# retag tappedout decks

in order to get all decks normalized and tagged from a central source of taggings, I have built the neo4j tag database. the issue: the updated, normalized source for the "canonical" tags is metamox, which uses its own set of tags. this means I have some aliasing to do before the "source" tags and tappedout are synced. this is that work!

## imports

In [1]:
import sys, os

sys.path.insert(0, os.path.realpath('../'))

In [3]:
import logging
import pickle

import networkx as nx
import numpy as np
import pandas as pd

from IPython.display import display
from ipywidgets import Button, Checkbox, Dropdown, Output, Text
from neo4j import basic_auth, GraphDatabase

from mtg.credentials import F_NEO_CONF, load_neo_config
from mtg.extract.neo4j import get_neo_tags, get_card_official_tags
from mtg.extract.tappedout import (TAPPEDOUT_SPECIAL_TAGS,
                                   TAPPEDOUT_TAGS_TO_REPLACE,
                                   TappedoutDeck,
                                   build_categories_df,
                                   get_all_categories)
from mtg.load.neo import digraph_to_neo
from mtg.utils import init_logging

In [4]:
init_logging()

## function defs

In [5]:
deck_id = '19-09-19-grixis-rogues'
d = TappedoutDeck(deck_id=deck_id, ignore_lands=False, with_tags=True)
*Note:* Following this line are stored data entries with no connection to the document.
-- pv_equiv track=rewrite | github.com/miliar/Code_Jam_Webscraper | solutions_python/Problem_155/1924.py | get_number_of_friends
-- ===== SOURCE A (Python) =====
-- def get_number_of_friends(shyness_array):
-- 	total_used = 0
-- 	num_standing = 0
-- 	for i in range(len(shyness_array)):
-- 		if shyness_array[i] and i > num_standing:
-- 			num_to_add = i - num_standing
-- 			total_used += num_to_add
-- 			num_standing += num_to_add
-- 		num_standing += shyness_array[i]
-- 	return total_used
-- ===== SOURCE B (Python) =====
-- def get_number_of_friends(shyness_array):
--     def feasible(k):
--         prefix = 0
--         for i, s in enumerate(shyness_array):
--             if s and prefix + k < i:
--                 return False
--             prefix += s
--         return True
--     lo = 0
--     hi = len(shyness_array) + sum(abs(s) for s in shyness_array)
--     while lo < hi:
--         mid = (lo + hi) // 2
--         if feasible(mid):
--             hi = mid
--         else:
--             lo = mid + 1
--     return lo
-- ===== Notes on version B (the rewrite author's own statement) =====
-- stated objective: alternative
-- what changed: Replaces A's one-pass stateful greedy by binary search on the answer: a monotone feasibility predicate (can k invited friends keep everyone standing?) is checked per candidate k, and the minimal feasible k is found by bisection.
import Mathlib
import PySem

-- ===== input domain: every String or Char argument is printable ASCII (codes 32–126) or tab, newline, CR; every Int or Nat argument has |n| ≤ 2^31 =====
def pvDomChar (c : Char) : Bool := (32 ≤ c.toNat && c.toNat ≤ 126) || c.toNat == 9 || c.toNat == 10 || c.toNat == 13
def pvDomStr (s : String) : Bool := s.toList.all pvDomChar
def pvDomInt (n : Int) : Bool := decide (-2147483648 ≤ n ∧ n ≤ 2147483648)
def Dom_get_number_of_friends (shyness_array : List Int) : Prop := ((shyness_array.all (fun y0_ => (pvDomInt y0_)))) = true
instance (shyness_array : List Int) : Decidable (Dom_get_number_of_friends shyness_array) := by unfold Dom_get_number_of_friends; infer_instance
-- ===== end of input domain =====

-- B replaces A's one-pass greedy with binary search on the answer over a monotone feasibility check (alternative algorithm).

-- ===== PORT A =====
def get_number_of_friends (shyness_array : List Int) : Int :=
  (PySem.List.enumerate shyness_array).foldl
    (fun (st : Int × Int) (q : Int × Int) =>
      let st' :=
        if q.2 ≠ 0 ∧ q.1 > st.2 then
          let num_to_add := q.1 - st.2
          (st.1 + num_to_add, st.2 + num_to_add)
        else (st.1, st.2)
      (st'.1, st'.2 + q.2)) (0, 0) |>.1

-- ===== PORT B =====
-- the inner 'for … return False' loop of feasible(k), as structural recursion over (index, prefix)
def pvFeasible (xs : List Int) (k : Int) (i : Int) (p : Int) : Bool :=
  match xs with
  | [] => true
  | s :: rest => if s ≠ 0 ∧ p + k < i then false else pvFeasible rest k (i + 1) (p + s)

-- the 'while lo < hi' bisection loop
def pvBisect (xs : List Int) (lo hi : Int) : Int :=
  if h : lo < hi then
    let mid := PySem.Int.floordiv (lo + hi) 2
    if pvFeasible xs mid 0 0 then pvBisect xs lo mid else pvBisect xs (mid + 1) hi
  else lo
termination_by (hi - lo).toNat
decreasing_by
  · have hb := (PySem.Int.floordiv_eq_iff_of_pos (a := lo + hi) (b := 2)
      (q := PySem.Int.floordiv (lo + hi) 2) (by norm_num)).mp rfl
    omega
  · have hb := (PySem.Int.floordiv_eq_iff_of_pos (a := lo + hi) (b := 2)
      (q := PySem.Int.floordiv (lo + hi) 2) (by norm_num)).mp rfl
    omega

def get_number_of_friends_alt (shyness_array : List Int) : Int :=
  pvBisect shyness_array 0 ((shyness_array.length : Int) + (shyness_array.map (fun s => |s|)).sum)

-- ===== PRECONDITION & SPEC =====
def Spec_get_number_of_friends (shyness_array : List Int) (out : Int) : Prop := out = get_number_of_friends_alt shyness_array
instance (shyness_array : List Int) (out : Int) : Decidable (Spec_get_number_of_friends shyness_array out) := by unfold Spec_get_number_of_friends; infer_instance

-- ===== CLAIM (what is proved, stated in full; the proofs are below) =====
def Claim_equal_get_number_of_friends : Prop := ∀ (shyness_array : List Int), Dom_get_number_of_friends shyness_array → Spec_get_number_of_friends shyness_array (get_number_of_friends shyness_array)

-- ===== LEMMAS AND PROOFS =====

def pvStepA : Int × Int → Int × Int → Int × Int := fun st q =>
  let st' :=
    if q.2 ≠ 0 ∧ q.1 > st.2 then
      let num_to_add := q.1 - st.2
      (st.1 + num_to_add, st.2 + num_to_add)
    else (st.1, st.2)
  (st'.1, st'.2 + q.2)

-- A's running total only grows along the fold.
theorem pv_mono (xs : List Int) : ∀ (k t st : Int),
    t ≤ ((PySem.List.enumerate xs k).foldl pvStepA (t, st)).1 := by
  induction xs with
  | nil => intro k t st; simp [PySem.List.enumerate_nil]
  | cons s rest ih =>
    intro k t st
    simp only [PySem.List.enumerate_cons, List.foldl_cons]
    by_cases h : s ≠ 0 ∧ k > st
    · have : pvStepA (t, st) (k, s) = (t + (k - st), st + (k - st) + s) := by
        simp [pvStepA, h]
      rw [this]
      have := ih (k + 1) (t + (k - st)) (st + (k - st) + s)
      omega
    · have : pvStepA (t, st) (k, s) = (t, st + s) := by
        simp only [pvStepA, if_neg h]
      rw [this]
      exact ih (k + 1) t (st + s)

-- Feasibility ⇔ A's final total ≤ k, linking feasible's prefix p to A's state (t, p + t), for t ≤ k.
theorem pv_feas_iff (xs : List Int) : ∀ (k i t p : Int), t ≤ k →
    (pvFeasible xs k i p = true ↔ ((PySem.List.enumerate xs i).foldl pvStepA (t, p + t)).1 ≤ k) := by
  induction xs with
  | nil => intro k i t p ht; simp [pvFeasible, PySem.List.enumerate_nil]; omega
  | cons s rest ih =>
    intro k i t p ht
    simp only [PySem.List.enumerate_cons, List.foldl_cons, pvFeasible]
    by_cases hs : s = 0
    · have hA : pvStepA (t, p + t) (i, s) = (t, (p + s) + t) := by
        subst hs; simp [pvStepA]
      rw [hA]
      rw [if_neg (by simp [hs])]
      exact ih k (i + 1) t (p + s) ht
    · by_cases hi : i > p + t
      · -- A updates: t' = i - p; feasible fails iff p + k < i, i.e. k < t'
        have hA : pvStepA (t, p + t) (i, s) = (i - p, (p + s) + (i - p)) := by
          simp only [pvStepA, if_pos (show s ≠ 0 ∧ i > p + t from ⟨hs, hi⟩), Prod.mk.injEq]
          omega
        rw [hA]
        by_cases hk : p + k < i
        · simp only [if_pos (⟨hs, hk⟩ : s ≠ 0 ∧ p + k < i)]
          have := pv_mono rest (i + 1) (i - p) ((p + s) + (i - p))
          constructor
          · intro hfalse; exact absurd hfalse (by simp)
          · intro hle; omega
        · simp only [if_neg (show ¬(s ≠ 0 ∧ p + k < i) from fun hc => absurd hc.2 (by omega))]
          exact ih k (i + 1) (i - p) (p + s) (by omega)
      · -- no update; feasible passes since p + k ≥ p + t ≥ i
        have hA : pvStepA (t, p + t) (i, s) = (t, (p + s) + t) := by
          unfold pvStepA
          split_ifs with hcond
          · exact absurd hcond.2 hi
          · simp only [Prod.mk.injEq]; exact ⟨trivial, by ring⟩
        rw [hA]
        rw [if_neg (show ¬(s ≠ 0 ∧ p + k < i) from fun hc => absurd hc.2 (by omega))]
        exact ih k (i + 1) t (p + s) ht

-- Feasibility holds once k covers the remaining length plus the total magnitude of entries.
theorem pv_feas_big (xs : List Int) : ∀ (k i p : Int),
    i - p + (xs.length : Int) + (xs.map (fun s => |s|)).sum ≤ k → pvFeasible xs k i p = true := by
  induction xs with
  | nil => intro k i p _; simp [pvFeasible]
  | cons s rest ih =>
    intro k i p hk
    simp only [List.map_cons, List.sum_cons, List.length_cons] at hk
    have habs : -s ≤ |s| ∧ 0 ≤ |s| := ⟨neg_le_abs s, abs_nonneg s⟩
    have hsum : 0 ≤ (rest.map (fun s => |s|)).sum :=
      List.sum_nonneg (by intro x hx; simp at hx; obtain ⟨y, _, hy⟩ := hx; rw [← hy]; exact abs_nonneg y)
    simp only [pvFeasible]
    rw [if_neg (by push_cast at hk; omega)]
    exact ih k (i + 1) (p + s) (by push_cast at hk ⊢; omega)

-- Bisection returns the unique r with lo ≤ r ≤ hi that equals A's value, given A's value lies in [lo, hi].
theorem pv_bisect_eq (xs : List Int) : ∀ (n : Nat) (lo hi : Int), (hi - lo).toNat = n →
    0 ≤ lo → lo ≤ get_number_of_friends xs → get_number_of_friends xs ≤ hi →
    pvBisect xs lo hi = get_number_of_friends xs := by
  intro n
  induction n using Nat.strong_induction_on with
  | _ n ih =>
    intro lo hi hn hlo hloA hAhi
    rw [pvBisect]
    by_cases h : lo < hi
    · rw [dif_pos h]
      set mid := PySem.Int.floordiv (lo + hi) 2 with hmiddef
      have hmid := (PySem.Int.floordiv_eq_iff_of_pos (a := lo + hi) (b := 2)
        (q := mid) (by norm_num)).mp hmiddef.symm
      have hiff := pv_feas_iff xs mid 0 0 0 (by omega)
      simp only [add_zero] at hiff
      have hA0 : ((PySem.List.enumerate xs 0).foldl pvStepA (0, 0)).1 = get_number_of_friends xs := rfl
      rw [hA0] at hiff
      by_cases hf : pvFeasible xs mid 0 0 = true
      · rw [if_pos hf]
        exact ih (hi - lo - (hi - mid)).toNat (by omega) lo mid (by omega) hlo hloA (hiff.mp hf)
      · rw [if_neg hf]
        have : ¬ get_number_of_friends xs ≤ mid := fun hle => hf (hiff.mpr hle)
        exact ih (hi - mid - 1).toNat (by omega) (mid + 1) hi (by omega) (by omega) (by omega) hAhi
    · rw [dif_neg h]; omega

-- ===== VERDICT (by name: the statement is the Claim_ definition above) =====
theorem get_number_of_friends_spec : Claim_equal_get_number_of_friends := by
  intro xs _
  unfold Spec_get_number_of_friends get_number_of_friends_alt
  have hA0 : ((PySem.List.enumerate xs 0).foldl pvStepA (0, 0)).1 = get_number_of_friends xs := rfl
  have hge : 0 ≤ get_number_of_friends xs := by
    rw [← hA0]; exact pv_mono xs 0 0 0
  have hsum : 0 ≤ (xs.map (fun s => |s|)).sum :=
    List.sum_nonneg (by intro x hx; simp at hx; obtain ⟨y, _, hy⟩ := hx; rw [← hy]; exact abs_nonneg y)
  set hi := (xs.length : Int) + (xs.map (fun s => |s|)).sum with hhidef
  have hfeas : pvFeasible xs hi 0 0 = true := pv_feas_big xs hi 0 0 (by omega)
  have hle : get_number_of_friends xs ≤ hi := by
    rw [← hA0]
    have := (pv_feas_iff xs hi 0 0 0 (by omega))
    simp only [add_zero] at this
    exact this.mp hfeas
  exact (pv_bisect_eq xs (hi - 0).toNat 0 hi rfl le_rfl hge hle).symm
2019-09-21 22:36:55,953 DEBUG    [mtg.extract.tappedout.get_categories:271] loading categories for deck 19-09-19-grixis-rogues


In [6]:
print(d.text_description)

1x AEtherize 
1x Abyssal Specter 
1x Acquire 
1x Adaptive Automaton 
1x Akki Underminer 
1x Aqueous Form 
1x Arbiter of the Ideal 
1x Arcane Denial 
1x Ash Barrens 
1x Ashling, the Extinguisher 
1x Auntie's Snitch 
1x Balefire Dragon 
1x Bane Alley Broker 
1x Banshee of the Dread Choir 
1x Barren Moor 
1x Bident of Thassa 
1x Bitterblossom 
1x Blasphemous Act 
1x Blatant Thievery 
1x Blazing Specter 
1x Blighted Agent 
1x Blind Zealot 
1x Blizzard Specter 
1x Blood Crypt 
1x Bloodchief Ascension 
1x Bloodforged Battle-Axe 
1x Bloodstained Mire 
1x Bojuka Bog 
1x Bonesplitter 
1x Brainstorm 
1x Bribery 
1x Broodbirth Viper 
1x Cabal Coffers 
1x Cabal Executioner 
1x Call of the Nightwing 
1x Call to the Kindred 
1x Cavalcade of Calamity 
1x Cavern of Souls 
1x Cephalid Constable 
1x Changeling Outcast 
1x Choked Estuary 
1x Chromatic Lantern 
1x Cloak and Dagger 
1x Clutch of the Undercity 
1x Coastal Piracy 
1x Coat of Arms 
1x Collective Restraint 
1x Command Tower 
1x Commander's Sph

goal: every card gets (and only gets) tags that satisfy one of the following

+ it is any of the "official" tags connected to it in neo (at any distance)
    + e.g. `(c:Card)-[*]->(t:Tag)`
+ it is a tappedout tag that has no alias to real tags
    + e.g. `#already_have_this` stays, but `#lifegain` doesn't
        + `(to:TappedoutTag {name: "#lifegain"})-[:IS_ALIAS_OF]->(t:Tag {name: "Lifegain"})`
+ it is one of the special tags that is deck-specific
    + e.g. `#amplify` stays for cards in decks where `(c:Card)-[:HAS_TAG]->(t:Tag {name: "{deck_id} - Amplify"})`

if a given tag doesn't satisfy one of those criteria, it will be removed. *note: this basically means "remove all tags that have 'real' aliases"*

In [7]:
neo_conf = load_neo_config(F_NEO_CONF)

In [8]:
# hack to make sure that the get_card_official_tags function gets
# updated; remove when done
import mtg.extract.neo4j as N
import importlib
importlib.reload(N)

get_card_official_tags = N.get_card_official_tags

### official tags

In [9]:
tags_official = pd.DataFrame(get_card_official_tags(neo_conf,
                                                    card_names=d.df.name.unique().tolist()),
                             columns=['name', 'tag'])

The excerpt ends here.